Once you've create the config, we'll create our algorithm instance using the configure_algo function from our Unray object, which takes in two arguments: our algorithm config and the single agent environment instance

#Create Algo Instance
algo = unray_config.configure_algo(algo_config, env)

Now, Unray is ready to train your Single Agent Environment.

Single Agent Example: Cartpole

We'll take the classic cartpole example to start with unray.

First, let's create the action and observation dictionary. We are using the cartpole problem definition used in Gymnausium: https://gymnasium.farama.org/environments/classic_control/cart_pole/

from unray.envs.spaces import BridgeSpaces 
high = np.array(
                [
                    1000,
                    np.finfo(np.float32).max,
                    140,
                    np.finfo(np.float32).max,
                ],
                dtype=np.float32,
            )

## Configurations Dictionaries
# Define all the observation/actions spaces to be used in the Custom environment 
# BridgeSpaces area based from gym.spaces. Check the docs for more information on how to use then. 

# for this example we are using a a BoxSpace for our observations and a 
# Discrete space for our action space.


env_config = {
        "observation": BridgeSpaces.Box(-high, high), 
            "action": BridgeSpaces.Discrete(2)
        }

Configure the environment

    
    from unray.envs.base_env import SingleAgentEnv
    from unray.unray_config import UnrayConfig
    from ray.rllib.algorithms.ppo import PPOConfig

    ppo_config = PPOConfig()

    ppo_config = ppo_config.training(gamma=0.9, lr=0.01, kl_coeff=0.3)  
    ppo_config = ppo_config.resources(num_gpus=0)  
    ppo_config = ppo_config.rollouts(num_rollout_workers=0)  

    unray_config = UnrayConfig()
    
    cartpole = SingleAgentEnv(env_config, "cartpole")
    algo = unray_config.configure_algo(ppo_config, cartpole)

Multiagent

In order to define a custom environment, you have to create an action and observation dictionary.
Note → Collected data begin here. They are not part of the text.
-- pv_equiv track=rewrite | github.com/0xGuyG/PythonPT-OffSec | scanner.py | detect_services
-- ===== SOURCE A (Python) =====
-- def detect_services(host, ports_and_banners):
--     """
--     Detects services running on open ports based on port numbers and banners.
--     Known ports for specific services are checked first, followed by banner inspection.
--     Returns a list of tuples containing service names and port numbers.
--     """
--     services = []
--     for port, banner in ports_and_banners:
--         if port == 22 or "SSH" in banner:
--             services.append(("ssh", port))
--         elif port == 21 or "FTP" in banner:
--             services.append(("ftp", port))
--         elif port in [139, 445] or "SMB" in banner or "Microsoft-DS" in banner:
--             services.append(("smb", port))
--         elif port == 3306 or "MySQL" in banner:
--             services.append(("mysql", port))
--         elif port == 3389 or "RDP" in banner:
--             services.append(("rdp", port))
--     return services
-- ===== SOURCE B (Python) =====
-- # Classify by minimum rule priority: port lookup + banner-substring priorities,
-- # then take the smallest matching priority instead of scanning rules in order.
-- PORT_PRIORITY = {22: 0, 21: 1, 139: 2, 445: 2, 3306: 3, 3389: 4}
-- BANNER_PRIORITY = [("SSH", 0), ("FTP", 1), ("SMB", 2), ("Microsoft-DS", 2),
--                    ("MySQL", 3), ("RDP", 4)]
-- NAMES = ["ssh", "ftp", "smb", "mysql", "rdp"]
--
-- def detect_services(host, ports_and_banners):
--     services = []
--     for port, banner in ports_and_banners:
--         cands = [p for s, p in BANNER_PRIORITY if s in banner]
--         if port in PORT_PRIORITY:
--             cands.append(PORT_PRIORITY[port])
--         if cands:
--             services.append((NAMES[min(cands)], port))
--     return services
-- ===== Notes on version B (the rewrite author's own statement) =====
-- stated objective: alternative
-- what changed: Replaces the ordered if/elif cascade (first-match-wins) by a minimum-priority classification: each item collects the numeric priorities of all matching clues (a port-priority dict lookup plus banner-substring priorities) and is labelled by the name at the smallest priority.
import Mathlib
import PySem

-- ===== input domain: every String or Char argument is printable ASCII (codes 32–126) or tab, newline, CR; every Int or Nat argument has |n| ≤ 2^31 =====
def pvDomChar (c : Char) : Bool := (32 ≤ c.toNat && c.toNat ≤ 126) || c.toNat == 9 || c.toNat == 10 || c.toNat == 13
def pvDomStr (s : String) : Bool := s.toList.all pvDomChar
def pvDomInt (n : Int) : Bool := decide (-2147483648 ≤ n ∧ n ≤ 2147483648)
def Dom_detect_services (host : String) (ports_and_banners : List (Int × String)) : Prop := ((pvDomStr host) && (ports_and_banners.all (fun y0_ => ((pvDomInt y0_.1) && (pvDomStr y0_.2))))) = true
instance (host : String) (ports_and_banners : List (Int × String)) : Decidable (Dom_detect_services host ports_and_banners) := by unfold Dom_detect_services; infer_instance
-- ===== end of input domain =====

-- B replaces A's ordered if/elif cascade by a minimum-priority classification: collect the
-- priorities of all matching clues (port lookup + banner substrings) and take the smallest (alternative; same cost).

-- ===== PORT A =====
def detect_services (host : String) (ports_and_banners : List (Int × String)) : List (String × Int) :=
  ports_and_banners.foldl (fun services pb =>
    let port := pb.1
    let banner := pb.2
    if port == 22 || PySem.Str.isIn "SSH" banner then services ++ [("ssh", port)]
    else if port == 21 || PySem.Str.isIn "FTP" banner then services ++ [("ftp", port)]
    else if ([139, 445] : List Int).contains port || PySem.Str.isIn "SMB" banner || PySem.Str.isIn "Microsoft-DS" banner then services ++ [("smb", port)]
    else if port == 3306 || PySem.Str.isIn "MySQL" banner then services ++ [("mysql", port)]
    else if port == 3389 || PySem.Str.isIn "RDP" banner then services ++ [("rdp", port)]
    else services) []

-- ===== PORT B =====
-- B: per item, gather the priorities of every matching clue and classify by the minimum.
-- PORT_PRIORITY dict as an association list (lookup = first match)
def pvPortPriority : List (Int × Nat) := [(22, 0), (21, 1), (139, 2), (445, 2), (3306, 3), (3389, 4)]

-- 'port in PORT_PRIORITY' / 'PORT_PRIORITY[port]' combined into one Option-valued lookup
def pvLookup (port : Int) : Option Nat := (pvPortPriority.find? (fun kv => kv.1 == port)).map (·.2)

def pvBannerPriority : List (String × Nat) :=
  [("SSH", 0), ("FTP", 1), ("SMB", 2), ("Microsoft-DS", 2), ("MySQL", 3), ("RDP", 4)]

def pvNames : List String := ["ssh", "ftp", "smb", "mysql", "rdp"]

def detect_services_alt (host : String) (ports_and_banners : List (Int × String)) : List (String × Int) :=
  ports_and_banners.foldl (fun services pb =>
    let port := pb.1
    let banner := pb.2
    let cands := (pvBannerPriority.filter (fun sp => PySem.Str.isIn sp.1 banner)).map Prod.snd
    let cands := match pvLookup port with
      | some p => cands ++ [p]
      | none => cands
    match cands with
    | [] => services
    | c :: rest => services ++ [(pvNames.getD (rest.foldl min c) "", port)]) []

-- ===== PRECONDITION & SPEC =====
def Spec_detect_services (host : String) (ports_and_banners : List (Int × String)) (out : List (String × Int)) : Prop := out = detect_services_alt host ports_and_banners
instance (host : String) (ports_and_banners : List (Int × String)) (out : List (String × Int)) : Decidable (Spec_detect_services host ports_and_banners out) := by unfold Spec_detect_services; infer_instance

-- ===== CLAIM (what is proved, stated in full; the proofs are below) =====
def Claim_equal_detect_services : Prop := ∀ (host : String) (ports_and_banners : List (Int × String)), Dom_detect_services host ports_and_banners → Spec_detect_services host ports_and_banners (detect_services host ports_and_banners)

-- ===== LEMMAS AND PROOFS =====

lemma pvLookup_eq (port : Int) :
    pvLookup port = if port = 22 then some 0 else if port = 21 then some 1
      else if port = 139 then some 2 else if port = 445 then some 2
      else if port = 3306 then some 3 else if port = 3389 then some 4 else none := by
  simp only [pvLookup, pvPortPriority, List.find?]
  split_ifs with a b c d e f <;>
    first
      | simp [beq_eq_false_iff_ne.mpr (Ne.symm a), beq_eq_false_iff_ne.mpr (Ne.symm b),
              beq_eq_false_iff_ne.mpr (Ne.symm c), beq_eq_false_iff_ne.mpr (Ne.symm d),
              beq_eq_false_iff_ne.mpr (Ne.symm e), beq_eq_false_iff_ne.mpr (Ne.symm f)]
      | simp_all [eq_comm]

set_option maxHeartbeats 4000000 in
set_option maxRecDepth 4000 in
lemma pv_step_eq (s : List (String × Int)) (port : Int) (banner : String) :
    (if port == 22 || PySem.Str.isIn "SSH" banner then s ++ [("ssh", port)]
     else if port == 21 || PySem.Str.isIn "FTP" banner then s ++ [("ftp", port)]
     else if ([139, 445] : List Int).contains port || PySem.Str.isIn "SMB" banner || PySem.Str.isIn "Microsoft-DS" banner then s ++ [("smb", port)]
     else if port == 3306 || PySem.Str.isIn "MySQL" banner then s ++ [("mysql", port)]
     else if port == 3389 || PySem.Str.isIn "RDP" banner then s ++ [("rdp", port)]
     else s) =
    (let cands := (pvBannerPriority.filter (fun sp => PySem.Str.isIn sp.1 banner)).map Prod.snd
     let cands := match pvLookup port with
       | some p => cands ++ [p]
       | none => cands
     match cands with
     | [] => s
     | c :: rest => s ++ [(pvNames.getD (rest.foldl min c) "", port)]) := by
  rw [pvLookup_eq]
  simp only [pvBannerPriority, pvNames, PySem.Str.isIn_eq, List.filter]
  rcases eq_or_ne port 22 with rfl | n22
  · by_cases h0 : PySem.Chars.isIn ['S','S','H'] banner.toList <;>
    by_cases h1 : PySem.Chars.isIn ['F','T','P'] banner.toList <;>
    by_cases h2 : PySem.Chars.isIn ['S','M','B'] banner.toList <;>
    by_cases h3 : PySem.Chars.isIn ['M','i','c','r','o','s','o','f','t','-','D','S'] banner.toList <;>
    by_cases h4 : PySem.Chars.isIn ['M','y','S','Q','L'] banner.toList <;>
    by_cases h5 : PySem.Chars.isIn ['R','D','P'] banner.toList <;>
    simp [h0, h1, h2, h3, h4, h5, List.foldl]
  rcases eq_or_ne port 21 with rfl | n21
  · by_cases h0 : PySem.Chars.isIn ['S','S','H'] banner.toList <;>
    by_cases h1 : PySem.Chars.isIn ['F','T','P'] banner.toList <;>
    by_cases h2 : PySem.Chars.isIn ['S','M','B'] banner.toList <;>
    by_cases h3 : PySem.Chars.isIn ['M','i','c','r','o','s','o','f','t','-','D','S'] banner.toList <;>
    by_cases h4 : PySem.Chars.isIn ['M','y','S','Q','L'] banner.toList <;>
    by_cases h5 : PySem.Chars.isIn ['R','D','P'] banner.toList <;>
    simp [h0, h1, h2, h3, h4, h5, List.foldl]
  rcases eq_or_ne port 139 with rfl | n139
  · by_cases h0 : PySem.Chars.isIn ['S','S','H'] banner.toList <;>
    by_cases h1 : PySem.Chars.isIn ['F','T','P'] banner.toList <;>
    by_cases h2 : PySem.Chars.isIn ['S','M','B'] banner.toList <;>
    by_cases h3 : PySem.Chars.isIn ['M','i','c','r','o','s','o','f','t','-','D','S'] banner.toList <;>
    by_cases h4 : PySem.Chars.isIn ['M','y','S','Q','L'] banner.toList <;>
    by_cases h5 : PySem.Chars.isIn ['R','D','P'] banner.toList <;>
    simp [h0, h1, h2, h3, h4, h5, List.foldl]
  rcases eq_or_ne port 445 with rfl | n445
  · by_cases h0 : PySem.Chars.isIn ['S','S','H'] banner.toList <;>
    by_cases h1 : PySem.Chars.isIn ['F','T','P'] banner.toList <;>
    by_cases h2 : PySem.Chars.isIn ['S','M','B'] banner.toList <;>
    by_cases h3 : PySem.Chars.isIn ['M','i','c','r','o','s','o','f','t','-','D','S'] banner.toList <;>
    by_cases h4 : PySem.Chars.isIn ['M','y','S','Q','L'] banner.toList <;>
    by_cases h5 : PySem.Chars.isIn ['R','D','P'] banner.toList <;>
    simp [h0, h1, h2, h3, h4, h5, List.foldl]
  rcases eq_or_ne port 3306 with rfl | n3306
  · by_cases h0 : PySem.Chars.isIn ['S','S','H'] banner.toList <;>
    by_cases h1 : PySem.Chars.isIn ['F','T','P'] banner.toList <;>
    by_cases h2 : PySem.Chars.isIn ['S','M','B'] banner.toList <;>
    by_cases h3 : PySem.Chars.isIn ['M','i','c','r','o','s','o','f','t','-','D','S'] banner.toList <;>
    by_cases h4 : PySem.Chars.isIn ['M','y','S','Q','L'] banner.toList <;>
    by_cases h5 : PySem.Chars.isIn ['R','D','P'] banner.toList <;>
    simp [h0, h1, h2, h3, h4, h5, List.foldl]
  rcases eq_or_ne port 3389 with rfl | n3389
  · by_cases h0 : PySem.Chars.isIn ['S','S','H'] banner.toList <;>
    by_cases h1 : PySem.Chars.isIn ['F','T','P'] banner.toList <;>
    by_cases h2 : PySem.Chars.isIn ['S','M','B'] banner.toList <;>
    by_cases h3 : PySem.Chars.isIn ['M','i','c','r','o','s','o','f','t','-','D','S'] banner.toList <;>
    by_cases h4 : PySem.Chars.isIn ['M','y','S','Q','L'] banner.toList <;>
    by_cases h5 : PySem.Chars.isIn ['R','D','P'] banner.toList <;>
    simp [h0, h1, h2, h3, h4, h5, List.foldl]
  by_cases h0 : PySem.Chars.isIn ['S','S','H'] banner.toList <;>
    by_cases h1 : PySem.Chars.isIn ['F','T','P'] banner.toList <;>
    by_cases h2 : PySem.Chars.isIn ['S','M','B'] banner.toList <;>
    by_cases h3 : PySem.Chars.isIn ['M','i','c','r','o','s','o','f','t','-','D','S'] banner.toList <;>
    by_cases h4 : PySem.Chars.isIn ['M','y','S','Q','L'] banner.toList <;>
    by_cases h5 : PySem.Chars.isIn ['R','D','P'] banner.toList <;>
    simp [h0, h1, h2, h3, h4, h5, n22, n21, n139, n445, n3306, n3389, List.foldl]

lemma pv_fold_eq (l : List (Int × String)) (s : List (String × Int)) :
    l.foldl (fun services pb =>
      let port := pb.1
      let banner := pb.2
      if port == 22 || PySem.Str.isIn "SSH" banner then services ++ [("ssh", port)]
      else if port == 21 || PySem.Str.isIn "FTP" banner then services ++ [("ftp", port)]
      else if ([139, 445] : List Int).contains port || PySem.Str.isIn "SMB" banner || PySem.Str.isIn "Microsoft-DS" banner then services ++ [("smb", port)]
      else if port == 3306 || PySem.Str.isIn "MySQL" banner then services ++ [("mysql", port)]
      else if port == 3389 || PySem.Str.isIn "RDP" banner then services ++ [("rdp", port)]
      else services) s =
    l.foldl (fun services pb =>
      let port := pb.1
      let banner := pb.2
      let cands := (pvBannerPriority.filter (fun sp => PySem.Str.isIn sp.1 banner)).map Prod.snd
      let cands := match pvLookup port with
        | some p => cands ++ [p]
        | none => cands
      match cands with
      | [] => services
      | c :: rest => services ++ [(pvNames.getD (rest.foldl min c) "", port)]) s := by
  induction l generalizing s with
  | nil => rfl
  | cons hd tl ih => rw [List.foldl_cons, List.foldl_cons, pv_step_eq]; exact ih _

-- ===== VERDICT (by name: the statement is the Claim_ definition above) =====
theorem detect_services_spec : Claim_equal_detect_services := by
  intro host pbs _
  show detect_services host pbs = detect_services_alt host pbs
  simp only [detect_services, detect_services_alt]
  exact pv_fold_eq pbs []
This is called a env_config dict.

# Define the env_config dict for each agent. 
env_config = {
  "agent-1": {
    "observation": <Space>,
    "action": <Space>,
    "can_show": int,
    "can_see": int,
    "obs_order":{
         "agent-1": i,
         "agent-2": j,
         ....
      }
    }, 
  "agent-2": {
    "observation": <Space>,
    "action": <Space>,
    "can_show": int,
    "can_see": int,
    "obs_order":{
         "agent-1": i,
         "agent-2": j,
         ....
      }
    }, 
    ...
}

Each Space is taken from BridgeSpace

from unray.envs.spaces import BridgeSpaces 

This dictionary defines the independent spaces for each of the agents. You will also notice that for each agent there are three new parameters: can_show, can_see and obs_order. This parameters will help us define how each agent will see the other agents in the environment.

Parameter Description
can_show The observations which will be available to other agents in the environment
can_see How many observations can this agent see from other agents
obs_order The order of the observations this agent can see from the other agents

Once you have your env_config dict ready, we'll create the Unray object, which will allow us to train our environment with Unray.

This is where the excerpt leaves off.